What lines in the following entries hold the word "rewrite"? Copy each one.

(Stored data entries)
--------

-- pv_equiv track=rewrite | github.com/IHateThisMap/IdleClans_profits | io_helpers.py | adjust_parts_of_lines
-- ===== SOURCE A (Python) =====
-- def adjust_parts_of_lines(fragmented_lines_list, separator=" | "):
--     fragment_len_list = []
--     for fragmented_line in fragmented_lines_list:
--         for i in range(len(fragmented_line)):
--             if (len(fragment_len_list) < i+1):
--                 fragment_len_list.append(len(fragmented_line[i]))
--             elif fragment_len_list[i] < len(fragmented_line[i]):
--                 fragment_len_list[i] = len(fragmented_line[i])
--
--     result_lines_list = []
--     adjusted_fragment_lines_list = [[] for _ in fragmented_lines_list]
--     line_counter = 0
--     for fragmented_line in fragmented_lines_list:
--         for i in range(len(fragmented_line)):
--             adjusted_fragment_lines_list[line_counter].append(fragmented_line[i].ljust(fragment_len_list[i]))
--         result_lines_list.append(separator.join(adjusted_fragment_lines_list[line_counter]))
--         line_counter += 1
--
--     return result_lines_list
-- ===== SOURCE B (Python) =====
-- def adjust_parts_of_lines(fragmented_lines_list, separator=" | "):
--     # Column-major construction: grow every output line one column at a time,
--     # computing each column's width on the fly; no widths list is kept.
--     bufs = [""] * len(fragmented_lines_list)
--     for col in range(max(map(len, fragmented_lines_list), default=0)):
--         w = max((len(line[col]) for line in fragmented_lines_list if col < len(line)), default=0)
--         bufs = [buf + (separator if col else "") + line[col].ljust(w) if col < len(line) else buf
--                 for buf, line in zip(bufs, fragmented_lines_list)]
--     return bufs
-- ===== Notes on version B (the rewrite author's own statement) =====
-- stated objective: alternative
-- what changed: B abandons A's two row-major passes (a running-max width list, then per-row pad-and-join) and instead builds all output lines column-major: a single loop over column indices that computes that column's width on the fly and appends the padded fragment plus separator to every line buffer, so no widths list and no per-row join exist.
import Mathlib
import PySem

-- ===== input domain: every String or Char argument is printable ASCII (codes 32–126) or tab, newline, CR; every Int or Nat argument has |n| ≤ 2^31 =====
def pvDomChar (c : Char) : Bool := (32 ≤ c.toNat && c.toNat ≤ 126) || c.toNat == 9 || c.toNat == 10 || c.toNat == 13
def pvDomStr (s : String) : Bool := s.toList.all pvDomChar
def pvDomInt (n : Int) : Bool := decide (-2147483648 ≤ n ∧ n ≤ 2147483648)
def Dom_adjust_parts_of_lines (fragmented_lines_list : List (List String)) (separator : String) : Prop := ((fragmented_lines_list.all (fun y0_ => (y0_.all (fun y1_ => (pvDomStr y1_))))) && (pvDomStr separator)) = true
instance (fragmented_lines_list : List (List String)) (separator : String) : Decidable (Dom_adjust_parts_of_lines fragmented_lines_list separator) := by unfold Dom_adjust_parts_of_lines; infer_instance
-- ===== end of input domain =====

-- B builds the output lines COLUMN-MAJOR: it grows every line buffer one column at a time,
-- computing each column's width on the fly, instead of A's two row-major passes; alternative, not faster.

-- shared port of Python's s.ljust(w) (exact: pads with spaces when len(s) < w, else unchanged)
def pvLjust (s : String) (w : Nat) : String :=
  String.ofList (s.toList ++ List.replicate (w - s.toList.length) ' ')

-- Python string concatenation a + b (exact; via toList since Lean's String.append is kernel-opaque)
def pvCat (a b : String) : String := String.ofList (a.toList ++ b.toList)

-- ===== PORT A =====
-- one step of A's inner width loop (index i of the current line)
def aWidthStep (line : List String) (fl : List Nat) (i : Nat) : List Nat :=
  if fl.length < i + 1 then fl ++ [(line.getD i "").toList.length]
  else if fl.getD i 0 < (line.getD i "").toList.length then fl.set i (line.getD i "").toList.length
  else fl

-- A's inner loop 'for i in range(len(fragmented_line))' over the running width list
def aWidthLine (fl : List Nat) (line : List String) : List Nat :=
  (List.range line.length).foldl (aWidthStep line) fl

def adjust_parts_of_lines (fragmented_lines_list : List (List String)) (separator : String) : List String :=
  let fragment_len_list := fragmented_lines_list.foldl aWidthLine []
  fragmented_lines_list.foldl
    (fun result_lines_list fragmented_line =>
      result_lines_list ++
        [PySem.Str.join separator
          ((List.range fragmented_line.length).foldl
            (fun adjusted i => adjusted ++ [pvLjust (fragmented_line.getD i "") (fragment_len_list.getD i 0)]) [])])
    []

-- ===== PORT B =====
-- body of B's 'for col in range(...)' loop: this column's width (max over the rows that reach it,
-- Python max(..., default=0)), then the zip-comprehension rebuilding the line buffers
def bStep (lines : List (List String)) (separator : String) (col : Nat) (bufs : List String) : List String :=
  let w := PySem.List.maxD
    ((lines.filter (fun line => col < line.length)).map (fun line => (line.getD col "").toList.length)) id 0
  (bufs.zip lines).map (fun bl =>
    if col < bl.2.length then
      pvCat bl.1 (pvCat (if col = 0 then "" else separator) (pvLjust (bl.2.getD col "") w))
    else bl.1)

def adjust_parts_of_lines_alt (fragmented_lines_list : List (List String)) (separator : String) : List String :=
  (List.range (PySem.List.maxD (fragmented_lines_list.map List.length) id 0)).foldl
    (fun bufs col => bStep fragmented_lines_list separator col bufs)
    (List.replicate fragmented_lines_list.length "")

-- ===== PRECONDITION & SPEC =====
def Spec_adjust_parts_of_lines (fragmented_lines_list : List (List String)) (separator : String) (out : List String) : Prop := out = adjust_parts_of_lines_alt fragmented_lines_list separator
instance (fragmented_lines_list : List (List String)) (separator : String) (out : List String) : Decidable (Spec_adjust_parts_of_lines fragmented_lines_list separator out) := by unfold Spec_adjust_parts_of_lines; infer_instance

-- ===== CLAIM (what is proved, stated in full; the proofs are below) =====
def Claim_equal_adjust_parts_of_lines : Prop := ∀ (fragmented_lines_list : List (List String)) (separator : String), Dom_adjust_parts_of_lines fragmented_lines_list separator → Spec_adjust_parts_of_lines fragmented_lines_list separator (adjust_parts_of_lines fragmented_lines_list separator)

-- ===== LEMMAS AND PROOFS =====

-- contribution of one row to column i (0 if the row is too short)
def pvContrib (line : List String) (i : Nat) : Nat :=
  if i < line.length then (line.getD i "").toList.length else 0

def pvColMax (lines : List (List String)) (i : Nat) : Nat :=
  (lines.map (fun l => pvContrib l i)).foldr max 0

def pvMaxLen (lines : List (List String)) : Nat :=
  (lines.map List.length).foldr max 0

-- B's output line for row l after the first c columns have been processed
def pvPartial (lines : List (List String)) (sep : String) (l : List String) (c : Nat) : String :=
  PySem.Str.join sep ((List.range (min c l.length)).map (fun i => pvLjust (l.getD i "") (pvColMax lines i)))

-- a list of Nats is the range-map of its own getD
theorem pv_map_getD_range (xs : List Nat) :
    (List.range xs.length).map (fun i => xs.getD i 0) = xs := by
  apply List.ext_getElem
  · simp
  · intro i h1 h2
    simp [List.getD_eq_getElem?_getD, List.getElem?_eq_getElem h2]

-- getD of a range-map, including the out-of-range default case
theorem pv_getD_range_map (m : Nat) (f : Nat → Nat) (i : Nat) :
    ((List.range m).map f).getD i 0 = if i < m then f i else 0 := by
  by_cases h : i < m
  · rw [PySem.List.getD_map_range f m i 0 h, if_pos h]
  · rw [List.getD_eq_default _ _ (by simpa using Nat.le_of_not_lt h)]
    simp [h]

--------

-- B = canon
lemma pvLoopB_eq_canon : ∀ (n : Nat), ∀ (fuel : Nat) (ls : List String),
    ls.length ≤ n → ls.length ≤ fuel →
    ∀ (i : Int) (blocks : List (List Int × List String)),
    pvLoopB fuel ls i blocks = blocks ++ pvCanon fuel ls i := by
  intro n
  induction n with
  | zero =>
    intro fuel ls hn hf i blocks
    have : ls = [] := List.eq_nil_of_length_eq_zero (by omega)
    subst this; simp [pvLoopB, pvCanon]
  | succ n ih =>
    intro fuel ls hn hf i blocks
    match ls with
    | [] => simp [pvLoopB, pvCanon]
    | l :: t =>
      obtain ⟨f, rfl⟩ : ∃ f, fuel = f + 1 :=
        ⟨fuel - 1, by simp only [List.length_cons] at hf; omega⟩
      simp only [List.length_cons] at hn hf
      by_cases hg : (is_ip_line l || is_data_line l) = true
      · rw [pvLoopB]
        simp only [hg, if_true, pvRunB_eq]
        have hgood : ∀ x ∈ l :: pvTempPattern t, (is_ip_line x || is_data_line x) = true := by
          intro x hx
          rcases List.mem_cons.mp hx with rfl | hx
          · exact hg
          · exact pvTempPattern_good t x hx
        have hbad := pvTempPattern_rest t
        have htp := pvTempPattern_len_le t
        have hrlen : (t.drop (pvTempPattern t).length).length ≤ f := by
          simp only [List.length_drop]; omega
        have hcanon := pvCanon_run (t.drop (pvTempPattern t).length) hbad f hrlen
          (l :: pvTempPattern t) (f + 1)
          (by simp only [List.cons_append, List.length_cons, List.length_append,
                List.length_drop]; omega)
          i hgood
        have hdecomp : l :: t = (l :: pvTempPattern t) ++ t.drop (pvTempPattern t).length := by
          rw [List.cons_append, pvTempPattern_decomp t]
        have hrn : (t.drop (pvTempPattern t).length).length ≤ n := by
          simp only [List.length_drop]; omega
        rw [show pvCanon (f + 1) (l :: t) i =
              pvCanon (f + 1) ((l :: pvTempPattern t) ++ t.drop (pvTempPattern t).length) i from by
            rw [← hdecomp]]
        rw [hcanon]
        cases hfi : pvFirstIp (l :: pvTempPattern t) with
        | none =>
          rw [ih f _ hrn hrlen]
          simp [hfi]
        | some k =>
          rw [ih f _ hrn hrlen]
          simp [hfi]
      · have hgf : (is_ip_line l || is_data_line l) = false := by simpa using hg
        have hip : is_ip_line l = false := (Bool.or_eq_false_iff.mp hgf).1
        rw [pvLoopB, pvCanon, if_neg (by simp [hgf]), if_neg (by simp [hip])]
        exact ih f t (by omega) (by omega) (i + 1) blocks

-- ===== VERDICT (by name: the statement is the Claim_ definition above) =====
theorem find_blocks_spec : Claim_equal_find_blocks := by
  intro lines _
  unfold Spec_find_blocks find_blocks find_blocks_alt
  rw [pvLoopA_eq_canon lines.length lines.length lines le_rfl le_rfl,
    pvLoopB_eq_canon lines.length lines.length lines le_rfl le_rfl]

--------

Output
-- pv_equiv track=rewrite | github.com/IHateThisMap/IdleClans_profits | io_helpers.py | adjust_parts_of_lines
-- ===== Notes on version B (the rewrite author's own statement) =====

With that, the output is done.